Purpose:: Herpes simplex virus type 1 (HSV) is responsible for recurrent scarring of the corneal epithelium in ocular herpetic keratitis, a common cause of blindness. HSV envelope glycoproteins are essential for cell-cell spread of infection from trigeminal axons to corneal cells. What has been lacking is details of how newly made envelope proteins are transported within axons. By analogy to the transport of synaptic membrane precursors, lipid raft membranes may also support the transport of viral glycoproteins. We have tested the hypothesis that HSV glycoproteins are transported in association with lipid raft membranes in infected retinal axons in vivo.

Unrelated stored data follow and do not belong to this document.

-- pv_equiv track=rewrite | github.com/lolmaxlevel/itmo_labs | optimizationMethods/lab5/simplex.py | calculate_bases
-- ===== SOURCE A (Python) =====
-- def calculate_bases(a, b, c, counter):
--     bases = []
--     for x in range(len(a[0])):
--         column = [row[x] for row in a]
--         if column.count(1) == 1 and column.count(0) == len(column) - 1:
--             bases.append(column.index(1))
--         else:
--             bases.append(-1)
--     baseExists = []
--     for x in range(0, len(b)):
--         baseExists.append(False)
--     for x in range(0, len(a[0])):
--         if bases[x] > -1:
--             baseExists[bases[x]] = True
--     for x in range(0, len(b)):
--         if not baseExists[x]:
--             c.append(1)
--             counter += 1
--             for y in range(0, len(b)):
--                 a[y].append(0)
--             a[x][len(a[0]) - 1] = 1
--             bases.append(x)
--     return bases
-- ===== SOURCE B (Python) =====
-- def _step(s, v, i):
--     # per-column state (one, ok): one = row of the sole 1 seen so far (-1 if none),
--     # ok = column still a candidate unit column
--     one, ok = s
--     if v == 1:
--         return (i, ok) if one == -1 else (one, False)
--     if v == 0:
--         return (one, ok)
--     return (one, False)
--
-- def calculate_bases(a, b, c, counter):
--     # single row-major pass: fold every row into a list of per-column states
--     m = len(a[0])
--     state = [(-1, True)] * m
--     for i, row in enumerate(a):
--         state = [_step(s, v, i) for s, v in zip(state, row)]
--     bases = [one if ok else -1 for one, ok in state]
--     missing = [r for r in range(len(b)) if r not in bases]
--     for r in missing:
--         c.append(1)
--         counter += 1
--         for row in a:
--             row.append(0)
--         a[r][-1] = 1
--     return bases + missing
-- ===== Notes on version B (the rewrite author's own statement) =====
-- stated objective: alternative
-- what changed: B transposes the traversal: instead of A's column-by-column extraction with count/count/index scans plus a baseExists boolean array and a rescan pass, B makes a single row-major pass folding each row into a list of per-column (row-of-sole-1, still-candidate) state pairs via zip, derives bases from the final states, and computes the missing rows by direct membership in bases, then returns bases + missing.
import Mathlib
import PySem

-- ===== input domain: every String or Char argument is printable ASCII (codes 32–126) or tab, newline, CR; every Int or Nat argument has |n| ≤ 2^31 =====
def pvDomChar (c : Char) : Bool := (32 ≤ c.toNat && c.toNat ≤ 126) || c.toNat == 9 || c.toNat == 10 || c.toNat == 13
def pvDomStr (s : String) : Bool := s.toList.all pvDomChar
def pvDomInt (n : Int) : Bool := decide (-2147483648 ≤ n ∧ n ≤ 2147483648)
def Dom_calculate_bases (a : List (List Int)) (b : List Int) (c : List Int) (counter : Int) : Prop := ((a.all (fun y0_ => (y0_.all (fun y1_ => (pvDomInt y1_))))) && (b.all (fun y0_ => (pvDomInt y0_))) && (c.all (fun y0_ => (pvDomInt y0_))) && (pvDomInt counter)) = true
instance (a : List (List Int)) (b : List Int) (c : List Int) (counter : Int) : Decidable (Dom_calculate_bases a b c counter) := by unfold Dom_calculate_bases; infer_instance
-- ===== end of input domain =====

-- B transposes the traversal: one row-major pass folding each row into per-column (row-of-sole-1,
-- still-candidate) states via zip, then bases from the states and the missing rows by membership
-- in bases (objective: alternative). Both Pythons mutate `a` and `c` in place; the equivalence
-- proved here is about the RETURN value only (A extends only the first len(b) rows of `a`, B
-- appends a full column — the returned list is the same).

-- ===== PORT A =====
def calculate_bases (a : List (List Int)) (b : List Int) (c : List Int) (counter : Int) : List Int :=
  -- bases = []; for x in range(len(a[0])): ...
  let w : Nat := ((PySem.List.pyGet? a 0).getD []).length  -- len(a[0]); a = [] raises (excluded by Pre_)
  let bases : List Int := List.foldl (fun bases x =>
      let column := a.map (fun row => PySem.List.pyGetD row x 0)  -- row[x]; short rows raise (excluded by Pre_)
      if PySem.List.count column 1 = 1 ∧ PySem.List.count column 0 = column.length - 1 then
        bases ++ [(((PySem.List.index? column 1).getD 0 : Nat) : Int)]
      else
        bases ++ [(-1 : Int)]) [] (PySem.List.pyRange 0 (w : Int))
  -- baseExists = [False] * len(b) built by append
  let baseExists : List Bool := List.foldl (fun be _ => be ++ [false]) [] (PySem.List.pyRange 0 (b.length : Int))
  -- for x in range(len(a[0])): if bases[x] > -1: baseExists[bases[x]] = True
  let baseExists : List Bool := List.foldl (fun be x =>
      if PySem.List.pyGetD bases x (-1) > -1 then
        PySem.List.pySetD be (PySem.List.pyGetD bases x (-1)) true  -- out-of-range write raises (excluded by Pre_)
      else be) baseExists (PySem.List.pyRange 0 (w : Int))
  -- for x in range(len(b)): if not baseExists[x]: mutate c, counter, a; bases.append(x)
  let st := List.foldl (fun (st : List (List Int) × List Int × Int × List Int) x =>
      if !(PySem.List.pyGetD baseExists x false) then
        let a1 := List.foldl (fun aa y => PySem.List.pySetD aa y (PySem.List.pyGetD aa y [] ++ [0])) st.1
          (PySem.List.pyRange 0 (b.length : Int))  -- for y in range(len(b)): a[y].append(0)
        let w' : Nat := ((PySem.List.pyGet? a1 0).getD []).length  -- len(a[0]) re-read after the appends
        let a2 := PySem.List.pySetD a1 x
          (PySem.List.pySetD (PySem.List.pyGetD a1 x []) ((w' : Int) - 1) 1)  -- a[x][len(a[0]) - 1] = 1
        (a2, st.2.1 ++ [1], st.2.2.1 + 1, st.2.2.2 ++ [x])
      else st) (a, c, counter, bases) (PySem.List.pyRange 0 (b.length : Int))
  st.2.2.2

Methods:: Murine retinal ganglion cells were infected with a wild-type (wt) virus, and after 24 hrs the mice were given Valacyclovir to pulse infect the neurons. The optic pathways were dissected 5 days postinfection, and the tissues were processed for Western blotting using antibodies to gB, gC and gD. Additional animals were infected and treated as above, but the optic pathways were dissected and prepared in an Optiprep flotation assay to separate detergent-resistant membranes (DRM) and detergent-soluble membranes (DSM). We used GM1 and caveolin as control proteins for DRM and transferrin receptor as a control for DSM.

Results:: By 5 days postinfection all three glycoproteins were transported to the OT. However, the transport of gD appeared to be more efficient than that of gC or gB. In preliminary studies all of the tested glycoproteins, (gB, gC, and gD) as well as GM1 and caveolin were present in the DRM fractions. We also found gB, gC and gD in the DSM fraction. Transferrin receptor was found principally in the DSM fraction.

Conclusions:: By five days after infection the three glycoproteins had been transported to the most distal portion of the retinal axons. The three envelope glycoproteins associated with the lipid raft membrane fraction. Further experiments to define host membrane components that associate with transported viral glycoproteins will be essential to understanding the intracellular localization and mechanisms of transport.